Summary:	[GSS] - enabling glusternfs with nfs.rpc-auth-allow to many hosts failed
Product:	[Red Hat Storage] Red Hat Gluster Storage	Reporter:	Prashant Dhange <pdhange>
Component:	gluster-nfs	Assignee:	Bipin Kunal <bkunal>
Status:	CLOSED ERRATA	QA Contact:	Manisha Saini <msaini>
Severity:	high	Docs Contact:
Priority:	high
Version:	rhgs-3.1	CC:	amukherj, asrivast, bkunal, olim, rhinduja, rhs-bugs, rnalakka, skoduri, storage-qa-internal
Target Milestone:	---	Keywords:	Patch, ZStream
Target Release:	RHGS 3.2.0
Hardware:	Unspecified
OS:	Unspecified
Whiteboard:
Fixed In Version:	glusterfs-3.8.4-2	Doc Type:	Bug Fix
Doc Text:	Previously, when 'showmount' was run, the structure of data passed from the mount protocol meant that the groupnodes defined in the nfs.rpc-auth-allow volume option were handled as a single string, which caused errors when the string of groupnodes was longer than 255 characters.
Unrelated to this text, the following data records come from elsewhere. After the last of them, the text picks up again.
-- pv_equiv track=rewrite | github.com/lesh23/CodingTest_Practice | SG/Lv1.py | solution
-- ===== SOURCE A (Python) =====
-- def solution(cards1, cards2, goal):
--     answer1 = []
--     answer2 = []
--     for i in goal:
--         if i in cards1:
--             answer1.append(cards1.index(i))
--         if i in cards2:
--             answer2.append(cards2.index(i))
--     if sorted(answer1) == answer1 and sorted(answer2) == answer2:
--         return "Yes"
--     return "No"
-- ===== SOURCE B (Python) =====
-- def solution(cards1, cards2, goal):
--     last1 = -1
--     last2 = -1
--     for i in goal:
--         if i in cards1:
--             idx = cards1.index(i)
--             if idx < last1:
--                 return "No"
--             last1 = idx
--         if i in cards2:
--             idx = cards2.index(i)
--             if idx < last2:
--                 return "No"
--             last2 = idx
--     return "Yes"
-- ===== Notes on version B (the rewrite author's own statement) =====
-- stated objective: simpler
-- what changed: replaced the two-phase build-index-lists-then-compare-with-sorted-copies check by a single monotone pass that tracks one running last-index per deck and returns 'No' at the first descent
import Mathlib
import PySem

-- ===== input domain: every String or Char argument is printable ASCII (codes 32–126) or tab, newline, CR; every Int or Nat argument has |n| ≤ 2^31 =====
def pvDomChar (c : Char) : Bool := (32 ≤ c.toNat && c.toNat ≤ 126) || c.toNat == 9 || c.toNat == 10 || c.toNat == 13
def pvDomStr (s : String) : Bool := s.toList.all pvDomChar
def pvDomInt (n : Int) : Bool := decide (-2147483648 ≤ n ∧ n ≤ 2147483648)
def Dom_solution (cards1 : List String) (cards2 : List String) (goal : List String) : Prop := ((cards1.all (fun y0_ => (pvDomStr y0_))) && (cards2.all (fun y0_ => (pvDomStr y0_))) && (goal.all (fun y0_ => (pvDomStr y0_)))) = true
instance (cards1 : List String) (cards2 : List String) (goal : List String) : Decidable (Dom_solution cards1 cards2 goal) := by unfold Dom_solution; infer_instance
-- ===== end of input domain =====

-- B replaces A's build-two-index-lists-then-compare-with-sorted-copies check by a
-- single monotone pass tracking one running last-index per deck (objective: simpler).

-- ===== PORT A =====
def solution (cards1 : List String) (cards2 : List String) (goal : List String) : String :=
  let st := goal.foldl (fun (st : List Nat × List Nat) i =>
    let st1 := if i ∈ cards1 then (st.1 ++ [(PySem.List.index? cards1 i).getD 0], st.2) else st
    if i ∈ cards2 then (st1.1, st1.2 ++ [(PySem.List.index? cards2 i).getD 0]) else st1)
    ([], [])
  if PySem.List.sorted st.1 (fun x => x) false = st.1 ∧
     PySem.List.sorted st.2 (fun x => x) false = st.2 then "Yes" else "No"

-- ===== PORT B =====
def solutionAltGo (cards1 : List String) (cards2 : List String) :
    List String → Int → Int → String
  | [], _, _ => "Yes"
  | i :: rest, last1, last2 =>
    match PySem.List.index? cards1 i with
    | some k =>
        if (k : Int) < last1 then "No"
        else
          match PySem.List.index? cards2 i with
          | some m => if (m : Int) < last2 then "No" else solutionAltGo cards1 cards2 rest k m
          | none => solutionAltGo cards1 cards2 rest k last2
    | none =>
        match PySem.List.index? cards2 i with
        | some m => if (m : Int) < last2 then "No" else solutionAltGo cards1 cards2 rest last1 m
        | none => solutionAltGo cards1 cards2 rest last1 last2

def solution_alt (cards1 : List String) (cards2 : List String) (goal : List String) : String :=
  solutionAltGo cards1 cards2 goal (-1) (-1)

-- ===== PRECONDITION & SPEC =====
def Spec_solution (cards1 : List String) (cards2 : List String) (goal : List String) (out : String) : Prop := out = solution_alt cards1 cards2 goal
instance (cards1 : List String) (cards2 : List String) (goal : List String) (out : String) : Decidable (Spec_solution cards1 cards2 goal out) := by unfold Spec_solution; infer_instance

-- ===== CLAIM (what is proved, stated in full; the proofs are below) =====
def Claim_equal_solution : Prop := ∀ (cards1 : List String) (cards2 : List String) (goal : List String), Dom_solution cards1 cards2 goal → Spec_solution cards1 cards2 goal (solution cards1 cards2 goal)

-- ===== LEMMAS AND PROOFS =====

-- the index streams both programs look at
def pvIdx (cards : List String) (goal : List String) : List Nat :=
  goal.filterMap (PySem.List.index? cards)

-- boolean "running last-index never decreases along the stream"
def pvMono : Int → List Nat → Bool
  | _, [] => true
  | l, k :: rest => decide (l ≤ (k : Int)) && pvMono (k : Int) rest

theorem pvIdx_cons (cards : List String) (i : String) (gs : List String) :
    pvIdx cards (i :: gs) =
      match PySem.List.index? cards i with
      | some k => k :: pvIdx cards gs
      | none => pvIdx cards gs := by
  simp only [pvIdx, List.filterMap_cons]
  cases PySem.List.index? cards i <;> rfl

theorem pvIdx_cons_some (cards : List String) (i : String) (gs : List String) (k : Nat)
    (e : PySem.List.index? cards i = some k) :
    pvIdx cards (i :: gs) = k :: pvIdx cards gs := by
  rw [pvIdx_cons, e]

theorem pvIdx_cons_none (cards : List String) (i : String) (gs : List String)
    (e : PySem.List.index? cards i = none) :
    pvIdx cards (i :: gs) = pvIdx cards gs := by
  rw [pvIdx_cons, e]

-- A's fold builds exactly the two index streams
theorem solution_fold_eq (cards1 cards2 : List String) (goal : List String)
    (a1 a2 : List Nat) :
    goal.foldl (fun (st : List Nat × List Nat) i =>
      let st1 := if i ∈ cards1 then (st.1 ++ [(PySem.List.index? cards1 i).getD 0], st.2) else st
      if i ∈ cards2 then (st1.1, st1.2 ++ [(PySem.List.index? cards2 i).getD 0]) else st1)
      (a1, a2) = (a1 ++ pvIdx cards1 goal, a2 ++ pvIdx cards2 goal) := by
  induction goal generalizing a1 a2 with
  | nil => simp [pvIdx]
  | cons i gs ih =>
    simp only [List.foldl_cons]
    cases e1 : PySem.List.index? cards1 i with
    | some k =>
      have h1 : i ∈ cards1 := (PySem.List.index?_isSome_iff cards1 i).1 (by rw [e1]; rfl)
      cases e2 : PySem.List.index? cards2 i with
      | some m =>
        have h2 : i ∈ cards2 := (PySem.List.index?_isSome_iff cards2 i).1 (by rw [e2]; rfl)
        rw [pvIdx_cons_some cards1 i gs k e1, pvIdx_cons_some cards2 i gs m e2]
        simp only [h1, h2, if_pos, e1, e2, Option.getD_some]
        rw [ih]
        simp
      | none =>
        have h2 : i ∉ cards2 := (PySem.List.index?_eq_none_iff cards2 i).1 e2
        rw [pvIdx_cons_some cards1 i gs k e1, pvIdx_cons_none cards2 i gs e2]
        simp only [h1, h2, if_pos, if_neg, not_false_iff, e1, Option.getD_some, ite_false, ite_true]
        rw [ih]
        simp
    | none =>
      have h1 : i ∉ cards1 := (PySem.List.index?_eq_none_iff cards1 i).1 e1
      cases e2 : PySem.List.index? cards2 i with
      | some m =>
        have h2 : i ∈ cards2 := (PySem.List.index?_isSome_iff cards2 i).1 (by rw [e2]; rfl)
        rw [pvIdx_cons_none cards1 i gs e1, pvIdx_cons_some cards2 i gs m e2]
        simp only [h1, h2, if_neg, not_false_iff, e2, Option.getD_some, ite_false, ite_true]
        rw [ih]
        simp
      | none =>
        have h2 : i ∉ cards2 := (PySem.List.index?_eq_none_iff cards2 i).1 e2
        rw [pvIdx_cons_none cards1 i gs e1, pvIdx_cons_none cards2 i gs e2]
        simp only [h1, h2, if_neg, not_false_iff, ite_false]
        exact ih a1 a2

-- B's loop decides exactly the two monotonicity checks
theorem solutionAltGo_eq (cards1 cards2 : List String) (goal : List String)
    (l1 l2 : Int) :
    solutionAltGo cards1 cards2 goal l1 l2 =
      if pvMono l1 (pvIdx cards1 goal) && pvMono l2 (pvIdx cards2 goal)
      then "Yes" else "No" := by
  induction goal generalizing l1 l2 with
  | nil => simp [solutionAltGo, pvIdx, pvMono]
  | cons i gs ih =>
    cases e1 : PySem.List.index? cards1 i with
    | some k =>
      rw [pvIdx_cons_some cards1 i gs k e1]
      cases e2 : PySem.List.index? cards2 i with
      | some m =>
        rw [pvIdx_cons_some cards2 i gs m e2]
        simp only [solutionAltGo, e1, e2]
        by_cases hk : (k : Int) < l1
        · rw [if_pos hk]
          have : ¬ (l1 ≤ (k : Int)) := not_le.2 hk
          simp [pvMono, this]
        · rw [if_neg hk]
          by_cases hm : (m : Int) < l2
          · rw [if_pos hm]
            have : ¬ (l2 ≤ (m : Int)) := not_le.2 hm
            simp [pvMono, this]
          · rw [if_neg hm, ih]
            simp [pvMono, not_lt.1 hk, not_lt.1 hm]
      | none =>
        rw [pvIdx_cons_none cards2 i gs e2]
        simp only [solutionAltGo, e1, e2]
        by_cases hk : (k : Int) < l1
        · rw [if_pos hk]
          have : ¬ (l1 ≤ (k : Int)) := not_le.2 hk
          simp [pvMono, this]
        · rw [if_neg hk, ih]
          simp [pvMono, not_lt.1 hk]
    | none =>
      rw [pvIdx_cons_none cards1 i gs e1]
      cases e2 : PySem.List.index? cards2 i with
      | some m =>
        rw [pvIdx_cons_some cards2 i gs m e2]
        simp only [solutionAltGo, e1, e2]
        by_cases hm : (m : Int) < l2
        · rw [if_pos hm]
          have : ¬ (l2 ≤ (m : Int)) := not_le.2 hm
          simp [pvMono, this]
        · rw [if_neg hm, ih]
          simp [pvMono, not_lt.1 hm]
      | none =>
        rw [pvIdx_cons_none cards2 i gs e2]
        simp only [solutionAltGo, e1, e2]
        exact ih l1 l2

theorem pvMono_eq_chain (xs : List Nat) (l : Int) :
    pvMono l xs = true ↔ List.IsChain (· ≤ ·) (l :: xs.map (Nat.cast : Nat → Int)) := by
  induction xs generalizing l with
  | nil => simp [pvMono]
  | cons k rest ih => simp [pvMono, List.isChain_cons_cons, ih]

theorem pvMono_neg_one_iff (xs : List Nat) :
    pvMono (-1) xs = true ↔ xs.Pairwise (· ≤ ·) := by
  rw [pvMono_eq_chain, List.isChain_iff_pairwise, List.pairwise_cons]
  constructor
  · intro h
    have := h.2
    rw [List.pairwise_map] at this
    exact this.imp (by intro a b hab; exact_mod_cast hab)
  · intro h
    refine ⟨?_, ?_⟩
    · intro a ha
      rcases List.mem_map.1 ha with ⟨n, _, rfl⟩
      have : (0 : Int) ≤ (n : Int) := Int.natCast_nonneg n
      omega
    · rw [List.pairwise_map]
      exact h.imp (by intro a b hab; exact_mod_cast hab)

theorem sorted_eq_self_iff (xs : List Nat) :
    PySem.List.sorted xs (fun x => x) false = xs ↔ xs.Pairwise (· ≤ ·) := by
  constructor
  · intro h
    have := PySem.List.sorted_pairwise (xs := xs) (key := fun x => x)
    rw [h] at this
    exact this
  · intro h
    apply PySem.List.sorted_eq_self_of_pairwise
    exact h

-- ===== VERDICT (by name: the statement is the Claim_ definition above) =====
theorem solution_spec : Claim_equal_solution := by
  intro cards1 cards2 goal _
  unfold Spec_solution solution solution_alt
  rw [solution_fold_eq cards1 cards2 goal [] []]
  rw [solutionAltGo_eq]
  simp only [List.nil_append, Bool.and_eq_true]
  simp only [sorted_eq_self_iff, pvMono_neg_one_iff]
This single string is now handled as a list of strings so that 'showmount' receives the correct number of hostnames.	Story Points:	---
Clone Of:
Clones:	1343286 (view as bug list)		Environment:
Last Closed:	2017-03-23 05:32:13 UTC	Type:	Bug
Regression:	---	Mount Type:	---
Documentation:	---	CRM:
Verified Versions:		Category:	---
oVirt Team:	---	RHEL 7.3 requirements from Atomic Host:
Cloudforms Team:	---	Target Upstream Version:
Embargoed:
Bug Depends On:	1343286
Bug Blocks:	1351522, 1351530

Description Prashant Dhange 2016-05-20 06:45:46 UTC

Description of problem:
Shares with an nfs.rpc-auth-allow and a more than approx 400 character crashes the corresponding rpc services.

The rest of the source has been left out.